Houses varied.20 Taking the ground plan area of the houses at Karanis as an indicator, some houses were tiny, with a ground plan area of under 20m2 (houses C55; C75; C5036; C5034), with the bulk of houses at under 100m2, with some larger examples. The excavated Tebtynis houses were also small (C5300 is under 60m2; C6300 about 70m2; C3100 about 72m2), though the cluster of excavated houses is not necessarily typical of the village as a whole. Boozer’s figures for the Dakhla Oasis suggest a range of 99.2m2 and 415m2, so larger than those at Karanis. At Trimithis, House B2 is 121m2 and would appear to have contained a very different household than the elaborate B1 at 225m2.21 Considering variations in the number of stories, the balance between built and open space, and complexity of layout, we are evidently looking at a range of houses, which also seems apparent from the surviving house prices.22

At Karanis, this range was limited: we do not have elite residences. The houses were centers of small-scale agricultural production with some differentiation in function and scale of activity within that agricultural economy, as reflected in size and decor. The relative sizes and decoration of the houses suggest a level of economic differentiation, and the presumption must be that the variety of houses was a reflection of differing status. One presumes that in a community as small as Karanis, the population of which was likely under 3,500 in the second century CE,23 everyone must have known everyone else and all inhabitants would have been aware of microdifferentials that are for us, as outsiders, difficult to map.

The documents allow a degree of resolution unique for the Roman Mediterranean in our understanding of the house and its community. Yet the understanding that can be gleaned from those documents is often fragmentary.24 Papyri found in house C123, for example, show that it belonged in successive periods to the family of Satabous and that of Gaii Iulii Sabinus and Apollinarius.25 The structure consisted of two distinct but clearly related elements: a domestic structure which was typologically little different from the neighboring house and a large granary. The granary was clearly far too large to be for production by the associated household and must have provided grain storage and perhaps other administrative services for a significant number of other villagers. The granary was thus embedded within the modes of production of the village. The documents, however, tell us nothing about the operation of the granary. This is in spite of the richness of the record. For the Iulii, the documents attest to multiple economic activities, including farming and military service. They show that the house functioned as one location within a network of partially documented economic and social relations. To these activities, we ought to add the management of the granary. Consequently, any reconstruction of the economic and social activities of a residential group needs to be aware of probable evidentiary gaps and to deploy anthropological and economic models, and considerable imagination, to bridge those gaps.

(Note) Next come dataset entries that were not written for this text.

-- pv_equiv track=rewrite | github.com/godinenbicicleta/AoC | 2021/day23/day23.py | get_real_distance
-- ===== SOURCE A (Python) =====
-- def get_real_distance(p1, p2):
--     x1, y1 = p1
--     x2, y2 = p2
--     d = 0
--     while y1 > 0:
--         y1 -= 1
--         d += 1
--     return 2 * d + abs(x1 - x2)
-- ===== SOURCE B (Python) =====
-- def get_real_distance(p1, p2):
--     x1, y1 = p1
--     x2, y2 = p2
--     return 2 * max(y1, 0) + abs(x1 - x2)
-- ===== Notes on version B (the rewrite author's own statement) =====
-- stated objective: simpler
-- what changed: Replaced the unit-decrement counting loop over y1 by the closed-form 2*max(y1,0) + abs(x1-x2).
import Mathlib
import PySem

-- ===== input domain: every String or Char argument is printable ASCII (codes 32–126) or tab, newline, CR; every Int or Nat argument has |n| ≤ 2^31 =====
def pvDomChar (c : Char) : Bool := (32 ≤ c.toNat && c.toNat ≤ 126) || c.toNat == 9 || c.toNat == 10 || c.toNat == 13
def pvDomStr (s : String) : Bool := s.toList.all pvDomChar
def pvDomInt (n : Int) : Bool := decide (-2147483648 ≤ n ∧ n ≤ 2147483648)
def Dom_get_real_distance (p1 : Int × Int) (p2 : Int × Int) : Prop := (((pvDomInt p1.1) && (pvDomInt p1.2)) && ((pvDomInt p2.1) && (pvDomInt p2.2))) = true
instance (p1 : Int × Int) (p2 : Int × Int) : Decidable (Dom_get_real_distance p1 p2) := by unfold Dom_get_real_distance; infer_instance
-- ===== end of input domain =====

-- B replaces A's unit-decrement counting loop by the closed form 2*max(y1,0) + |x1-x2| (simpler, O(1)).

-- ===== PORT A =====
-- the `while y1 > 0: y1 -= 1; d += 1` loop, step for step
def pvLoop_get_real_distance (y1 d : Int) : Int :=
  if h : y1 > 0 then pvLoop_get_real_distance (y1 - 1) (d + 1) else d
termination_by y1.toNat
decreasing_by omega

def get_real_distance (p1 : Int × Int) (p2 : Int × Int) : Int :=
  let x1 := p1.1; let y1 := p1.2
  let x2 := p2.1; let _y2 := p2.2
  let d := pvLoop_get_real_distance y1 0
  2 * d + |x1 - x2|

-- ===== PORT B =====
def get_real_distance_alt (p1 : Int × Int) (p2 : Int × Int) : Int :=
  2 * max p1.2 0 + |p1.1 - p2.1|

-- ===== PRECONDITION & SPEC =====
def Spec_get_real_distance (p1 : Int × Int) (p2 : Int × Int) (out : Int) : Prop := out = get_real_distance_alt p1 p2
instance (p1 : Int × Int) (p2 : Int × Int) (out : Int) : Decidable (Spec_get_real_distance p1 p2 out) := by unfold Spec_get_real_distance; infer_instance

-- ===== CLAIM (what is proved, stated in full; the proofs are below) =====
def Claim_equal_get_real_distance : Prop := ∀ (p1 : Int × Int) (p2 : Int × Int), Dom_get_real_distance p1 p2 → Spec_get_real_distance p1 p2 (get_real_distance p1 p2)

-- ===== LEMMAS AND PROOFS =====
theorem pvLoop_eq (y1 d : Int) : pvLoop_get_real_distance y1 d = d + max y1 0 := by
  by_cases h : y1 > 0
  · have : pvLoop_get_real_distance y1 d = pvLoop_get_real_distance (y1 - 1) (d + 1) := by
      rw [pvLoop_get_real_distance]; simp [h]
    rw [this, pvLoop_eq (y1 - 1) (d + 1)]
    omega
  · rw [pvLoop_get_real_distance]; simp [h]; omega
termination_by y1.toNat
decreasing_by omega

-- ===== VERDICT (by name: the statement is the Claim_ definition above) =====
theorem get_real_distance_spec : Claim_equal_get_real_distance := by
  intro p1 p2 _
  unfold Spec_get_real_distance get_real_distance get_real_distance_alt
  simp [pvLoop_eq]
-- Bool "comes strictly before" test used by sorted2 with reverse = false
def pvBef {α : Type} (k1 k2 : α → Int) (a b : α) : Bool :=
  decide (k1 a < k1 b) || (!decide (k1 b < k1 a) && decide (k2 a < k2 b))

abbrev pvLexLt (a b : Int × Int) : Prop := a.1 < b.1 ∨ (a.1 = b.1 ∧ a.2 < b.2)

theorem pvInsertBy_append {α : Type} (bef : α → α → Bool) (x : α) :
    ∀ (b l : List α), (∀ y ∈ b, bef x y = false) →
    PySem.List.insertBy bef x (b ++ l) = b ++ PySem.List.insertBy bef x l := by
  intro b
  induction b with
  | nil => intro l _; simp
  | cons y ys ih =>
    intro l hb
    rw [List.cons_append]
    have hy : bef x y = false := hb y List.mem_cons_self
    simp only [PySem.List.insertBy, hy]
    rw [ih l (fun z hz => hb z (List.mem_cons_of_mem y hz))]
    simp

theorem pvInsertBy_front {α : Type} (bef : α → α → Bool) (x : α) :
    ∀ (l : List α), (∀ z ∈ l, bef x z = true) →
    PySem.List.insertBy bef x l = x :: l := by
  intro l hl
  cases l with
  | nil => rfl
  | cons z zs =>
    simp [PySem.List.insertBy, hl z List.mem_cons_self]

theorem pvInsert_blocks {α : Type} (k1 k2 : α → Int) (x : α) :
    ∀ (vs : List (Int × Int)) (g : Int × Int → List α),
    vs.Pairwise pvLexLt → ((k1 x, k2 x) ∈ vs) →
    (∀ v ∈ vs, ∀ y ∈ g v, (k1 y, k2 y) = v) →
    PySem.List.insertBy (pvBef k1 k2) x (vs.flatMap g)
      = vs.flatMap (fun v => g v ++ if (k1 x, k2 x) = v then [x] else []) := by
  intro vs
  induction vs with
  | nil => intro g _ hx _; exact absurd hx (List.not_mem_nil)
  | cons v vs' ih =>
    intro g hpw hx hg
    obtain ⟨hv, hpw'⟩ := List.pairwise_cons.mp hpw
    rw [List.flatMap_cons, List.flatMap_cons]
    by_cases hxv : (k1 x, k2 x) = v
    · have hbv : ∀ y ∈ g v, pvBef k1 k2 x y = false := by
        intro y hy
        have hkey : (k1 y, k2 y) = v := hg v List.mem_cons_self y hy
        have h1 : k1 y = k1 x := by
          have := congrArg Prod.fst hkey
          have := congrArg Prod.fst hxv
          simp_all
        have h2 : k2 y = k2 x := by
          have := congrArg Prod.snd hkey
          have := congrArg Prod.snd hxv
          simp_all
        simp [pvBef, h1, h2]
      rw [pvInsertBy_append _ _ _ _ hbv]
      have hall : ∀ z ∈ vs'.flatMap g, pvBef k1 k2 x z = true := by
        intro z hz
        obtain ⟨w, hw, hzw⟩ := List.mem_flatMap.mp hz
        have hkey : (k1 z, k2 z) = w := hg w (List.mem_cons_of_mem v hw) z hzw
        have hlt : pvLexLt v w := hv w hw
        have e1 : k1 z = w.1 := by rw [← hkey]
        have e2 : k2 z = w.2 := by rw [← hkey]
        have f1 : k1 x = v.1 := by rw [← hxv]
        have f2 : k2 x = v.2 := by rw [← hxv]
        rcases hlt with h | ⟨h1, h2⟩
        · simp [pvBef, e1, f1]
          omega
        · simp [pvBef, e1, e2, f1, f2]
          omega
      rw [pvInsertBy_front _ _ _ hall, if_pos hxv]
      have hifs : vs'.flatMap (fun w => g w ++ if (k1 x, k2 x) = w then [x] else [])
          = vs'.flatMap g := by
        apply List.flatMap_congr
        intro w hw
        have : (k1 x, k2 x) ≠ w := by
          intro e
          have := hv w hw
          rw [hxv] at e
          subst e
          rcases this with h | ⟨h1, h2⟩ <;> omega
        rw [if_neg this]
        simp
      rw [hifs]
      simp
    · have hx' : (k1 x, k2 x) ∈ vs' := by
        rcases List.mem_cons.mp hx with h | h
        · exact absurd h hxv
        · exact h
      have hbv : ∀ y ∈ g v, pvBef k1 k2 x y = false := by
        intro y hy
        have hkey : (k1 y, k2 y) = v := hg v List.mem_cons_self y hy
        have hlt : pvLexLt v (k1 x, k2 x) := hv _ hx'
        have e1 : k1 y = v.1 := by rw [← hkey]
        have e2 : k2 y = v.2 := by rw [← hkey]
        rcases hlt with h | ⟨h1, h2⟩
        · simp at h
          simp [pvBef, e1, e2]
          omega
        · simp at h1 h2
          simp [pvBef, e1, e2, h1, h2]
          omega
      rw [pvInsertBy_append _ _ _ _ hbv,
        ih g hpw' hx' (fun w hw => hg w (List.mem_cons_of_mem v hw)), if_neg hxv]
      simp

theorem pvSorted2_blocks (k1 k2 : Int → Int) (vs : List (Int × Int))
    (hvs : vs.Pairwise pvLexLt) : ∀ (xs : List Int),
    (∀ x ∈ xs, (k1 x, k2 x) ∈ vs) →
    PySem.List.sorted2 xs k1 k2 false
      = vs.flatMap (fun v => xs.filter (fun x => decide ((k1 x, k2 x) = v))) := by
  intro xs
  induction xs using List.reverseRecOn with
  | nil =>
    intro _
    have : ∀ v ∈ vs, List.filter (fun x => decide ((k1 x, k2 x) = v)) [] = [] := by
      intro v _; rfl
    rw [show PySem.List.sorted2 [] k1 k2 false = ([] : List Int) from rfl]
    rw [List.flatMap_congr this]
    simp
  | append_singleton ys x ih =>
    intro hall
    have hys : ∀ y ∈ ys, (k1 y, k2 y) ∈ vs := fun y hy => hall y (List.mem_append_left _ hy)
    have hx : (k1 x, k2 x) ∈ vs := hall x (List.mem_append_right _ List.mem_cons_self)
    have hfold : PySem.List.sorted2 (ys ++ [x]) k1 k2 false
        = PySem.List.insertBy (pvBef k1 k2) x (PySem.List.sorted2 ys k1 k2 false) := by
      show List.foldl _ [] (ys ++ [x]) = _
      rw [List.foldl_append]
      rfl
    rw [hfold, ih hys]
    rw [pvInsert_blocks k1 k2 x vs _ hvs hx (by
      intro v hv y hy
      have := List.mem_filter.mp hy
      exact of_decide_eq_true this.2)]
    apply List.flatMap_congr
    intro v hv
    rw [List.filter_append]
    congr 1
    by_cases h : (k1 x, k2 x) = v <;> simp [List.filter, h]


-- the fueled digit list agrees with B's digit loop below 10^f
theorem pvBDigits_eq_fuel : ∀ (f : Nat) (n : Int), n < 10 ^ f → pvBDigits n = pvPreDigits f n := by
  intro f
  induction f with
  | zero =>
    intro n hn
    have h0 : n < 1 := by simpa using hn
    have : ¬ n > 0 := by omega
    rw [pvBDigits_nonpos this]
    rfl
  | succ f ih =>
    intro n hn
    by_cases h : n > 0
    · rw [pvBDigits_pos h]
      show _ = if n > 0 then _ else _
      rw [if_pos h]
      congr 1
      apply ih
      have hd : PySem.Int.floordiv n 10 = n / 10 := PySem.Int.floordiv_eq_ediv_of_pos (by norm_num)
      rw [hd]
      rw [Int.ediv_lt_iff_lt_mul (by norm_num)]
      calc n < 10 ^ (f + 1) := hn
        _ = 10 ^ f * 10 := by ring
    · rw [pvBDigits_nonpos h]
      show _ = if n > 0 then _ else _
      rw [if_neg h]

theorem pvPreUniq_eq (n : Int) (hn : n ≤ 2147483648) : pvPreUniq n = pvBUniq n := by
  unfold pvPreUniq pvBUniq
  rw [pvBDigits_eq_fuel 11 n (by norm_num; omega)]

theorem pvPreRep_eq (n : Int) (hn : n ≤ 2147483648) : pvPreRep n = pvBRep n := by
  unfold pvPreRep pvBRep
  rw [pvBDigits_eq_fuel 11 n (by norm_num; omega)]

theorem pvBUniq_bounds (n : Int) : 0 ≤ pvBUniq n ∧ pvBUniq n ≤ 10 := by
  unfold pvBUniq
  have := List.countP_le_length
    (p := fun (d : Nat) => (pvBDigits n).count (d : Int) == 1) (l := List.range 10)
  constructor
  · positivity
  · simp at this
    omega

theorem pvBRep_bounds (n : Int) : 0 ≤ pvBRep n ∧ pvBRep n ≤ 10 := by
  unfold pvBRep
  have := List.countP_le_length
    (p := fun (d : Nat) => decide (1 < (pvBDigits n).count (d : Int))) (l := List.range 10)
  constructor
  · positivity
  · simp at this
    omega


-- the lexicographically ascending enumeration of all key pairs (-uniq, rep)
def pvVS : List (Int × Int) :=
  (List.range 10).flatMap (fun (a : Nat) => (List.range 10).map (fun (b : Nat) => ((a : Int) - 9, (b : Int))))

theorem pvVS_pairwise : pvVS.Pairwise pvLexLt := by decide

-- ===== VERDICT (by name: the statement is the Claim_ definition above) =====
theorem pretty_sort_spec : Claim_equal_pretty_sort := by
  intro T hdom hpre
  unfold Spec_pretty_sort
  -- bounds on the two digit-count keys, from Dom_ and Pre_
  have hdom' : ∀ n ∈ T, n ≤ 2147483648 := by
    intro n hn
    have := List.all_eq_true.mp hdom n hn
    simp [pvDomInt] at this
    omega
  have hu : ∀ n ∈ T, 0 ≤ pvBUniq n ∧ pvBUniq n ≤ 9 := by
    intro n hn
    have h1 := pvBUniq_bounds n
    have h2 := (hpre n hn).1
    rw [pvPreUniq_eq n (hdom' n hn)] at h2
    omega
  have hr : ∀ n ∈ T, 0 ≤ pvBRep n ∧ pvBRep n ≤ 9 := by
    intro n hn
    have h1 := pvBRep_bounds n
    have h2 := (hpre n hn).2
    rw [pvPreRep_eq n (hdom' n hn)] at h2
    omega
  -- A's pipeline, rewritten stage by stage into nested blocks
  have hA0 : pretty_sort T =
      (pvSwapLoop (pvACountSort (pvSwapLoop (pvACountSort (pvAPreprocessing T) 1)) 0)).map
        (fun x => x.2.2) := rfl
  rw [hA0, pvAPreprocessing_eq]
  set tup : Int → Int × Int × Int := fun t => (pvBUniq t, pvBRep t, t) with htup
  have hkey0 : ∀ n, pvGetJ (tup n) 0 = pvBUniq n := fun n => rfl
  have hkey1 : ∀ n, pvGetJ (tup n) 1 = pvBRep n := fun n => rfl
  have hb1 : ∀ x ∈ T.map tup, 0 ≤ pvGetJ x 1 ∧ pvGetJ x 1 < 10 := by
    intro x hx
    obtain ⟨t, ht, rfl⟩ := List.mem_map.mp hx
    rw [hkey1]
    have := hr t ht
    omega
  have e1 := pvACountSort_eq (T.map tup) 1 hb1
  have hmem1 : ∀ x ∈ (pvACountSort (T.map tup) 1).reverse, x ∈ T.map tup := by
    rw [e1]
    intro x hx
    rw [List.mem_reverse] at hx
    obtain ⟨v, _, hxf⟩ := List.mem_flatMap.mp hx
    exact (List.mem_filter.mp hxf).1
  have hb0 : ∀ x ∈ (pvACountSort (T.map tup) 1).reverse, 0 ≤ pvGetJ x 0 ∧ pvGetJ x 0 < 10 := by
    intro x hx
    obtain ⟨t, ht, rfl⟩ := List.mem_map.mp (hmem1 x hx)
    rw [hkey0]
    have := hu t ht
    omega
  rw [pvSwapLoop_eq_reverse, pvSwapLoop_eq_reverse, pvACountSort_eq _ 0 hb0]
  have main : ∀ L : List (Int × Int × Int),
      ((List.range 10).flatMap (fun (v : Nat) =>
          (L.reverse).filter (fun x => decide (pvGetJ x 0 = (v : Int))))).reverse
        = (List.range 10).reverse.flatMap (fun (v : Nat) =>
            L.filter (fun x => decide (pvGetJ x 0 = (v : Int)))) := by
    intro L
    rw [List.reverse_flatMap]
    apply List.flatMap_congr
    intro a _
    simp only [Function.comp]
    rw [List.filter_reverse, List.reverse_reverse]
  rw [main, e1, List.map_flatMap]
  have hstep2 : ∀ a : Nat,
      ((((List.range 10).flatMap (fun (v : Nat) =>
            (T.map tup).filter (fun x => decide (pvGetJ x 1 = (v : Int))))).filter
          (fun x => decide (pvGetJ x 0 = (a : Int)))).map (fun x => x.2.2))
      = (List.range 10).flatMap (fun (b : Nat) =>
          T.filter (fun n => decide (pvBUniq n = (a : Int)) && decide (pvBRep n = (b : Int)))) := by
    intro a
    rw [List.filter_flatMap, List.map_flatMap]
    apply List.flatMap_congr
    intro b _
    rw [List.filter_filter, List.filter_map, List.map_map]
    have : ((fun x => x.2.2) ∘ tup) = id := rfl
    rw [this, List.map_id]
    apply List.filter_congr
    intro n _
    simp only [Function.comp, hkey0, hkey1]
  rw [List.flatMap_congr (fun a _ => hstep2 a)]
  -- B's sort as blocks over the key enumeration
  have hvsmem : ∀ n ∈ T, ((fun n => -(pvBUniq n)) n, (fun n => pvBRep n) n) ∈ pvVS := by
    intro n hn
    have h1 := hu n hn
    have h2 := hr n hn
    simp only [pvVS, List.mem_flatMap, List.mem_map, List.mem_range]
    obtain ⟨uN, huN⟩ : ∃ uN : Nat, pvBUniq n = (uN : Int) := ⟨_, rfl⟩
    obtain ⟨rN, hrN⟩ : ∃ rN : Nat, pvBRep n = (rN : Int) := ⟨_, rfl⟩
    refine ⟨9 - uN, by omega, rN, by omega, ?_⟩
    rw [Prod.mk.injEq]
    constructor <;> omega
  rw [show pretty_sort_alt T
        = PySem.List.sorted2 T (fun n => -(pvBUniq n)) (fun n => pvBRep n) false from rfl,
    pvSorted2_blocks _ _ pvVS pvVS_pairwise T hvsmem]
  -- B's side: flatten the pair enumeration
  rw [show pvVS = (List.range 10).flatMap
        (fun (a : Nat) => (List.range 10).map (fun (b : Nat) => ((a : Int) - 9, (b : Int)))) from rfl,
    List.flatMap_assoc]
  have hstep4 : ∀ a : Nat,
      (((List.range 10).map (fun (b : Nat) => ((a : Int) - 9, (b : Int)))).flatMap (fun v =>
        T.filter (fun x => decide ((-(pvBUniq x), pvBRep x) = v))))
      = (List.range 10).flatMap (fun (b : Nat) =>
          T.filter (fun x => decide ((-(pvBUniq x), pvBRep x) = ((a : Int) - 9, (b : Int))))) := by
    intro a
    rw [List.flatMap_map]
  rw [List.flatMap_congr (fun a _ => hstep4 a)]
  -- outer index: [9,...,0] = map (9 - ·) [0,...,9]
  rw [show (List.range 10).reverse = (List.range 10).map (fun a => 9 - a) from by decide,
    List.flatMap_map]
  apply List.flatMap_congr
  intro a ha
  have ha10 : a < 10 := List.mem_range.mp ha
  apply List.flatMap_congr
  intro b _
  apply List.filter_congr
  intro n _
  have hc : ((9 - a : Nat) : Int) = 9 - (a : Int) := by omega
  rw [hc]
  by_cases e1 : pvBUniq n = 9 - (a : Int) <;> by_cases e2 : pvBRep n = (b : Int) <;>
    simp [e1, e2, Prod.ext_iff] <;> omega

Census returns show that the coresidential family was a social organization that existed in multiple varied forms.26 Evidently, those forms were neither ideal nor planned: families were subject to the vagaries of fertility and mortality.27 Nevertheless, families had agency. As a primary requirement, the families of the Egyptian villages had to deploy their resources to meet their subsistence requirements. The family needed to match resources, labor requirements, and organization. The complex structures attested within the census returns suggest the predominance of a strategy of avoiding the breakup of familial units on the formation of new conjugal couples or on the death of older family members. The most obvious instances of such arrangements are the frérèches. One presumes that these came into being when brothers decided not to break up a property holding on the death of a parent. Other extended and complex familial groups fulfilled similar functions, even if the processes of their formation are more difficult to reconstruct. The prevalence of complex familial groups suggests that people tended to be kept in rather than sent out to form new residential and household units.28

The advantages of large familial structures are numerous, notably in the pooling of labor and other productive resources. Even if the available labor outran the landholding of the domestic unit, it could be employed in day labor or in renting or in even in diversifying income.29 Keeping males in the familial unit after marriage likely allowed earlier male marriage since the setup costs for a new conjugal unit were minimized: indeed, costs were shifted primarily to the bridal side in the requirement for a dowry (though the man’s family had to provide “gifts”).30 A larger unit allowed access to broader support networks, which gave the household more economic and political muscle.31 Multiple sources of labor equate to multiple sources of income, and that effectively is a means of spreading risk in a preindustrial society.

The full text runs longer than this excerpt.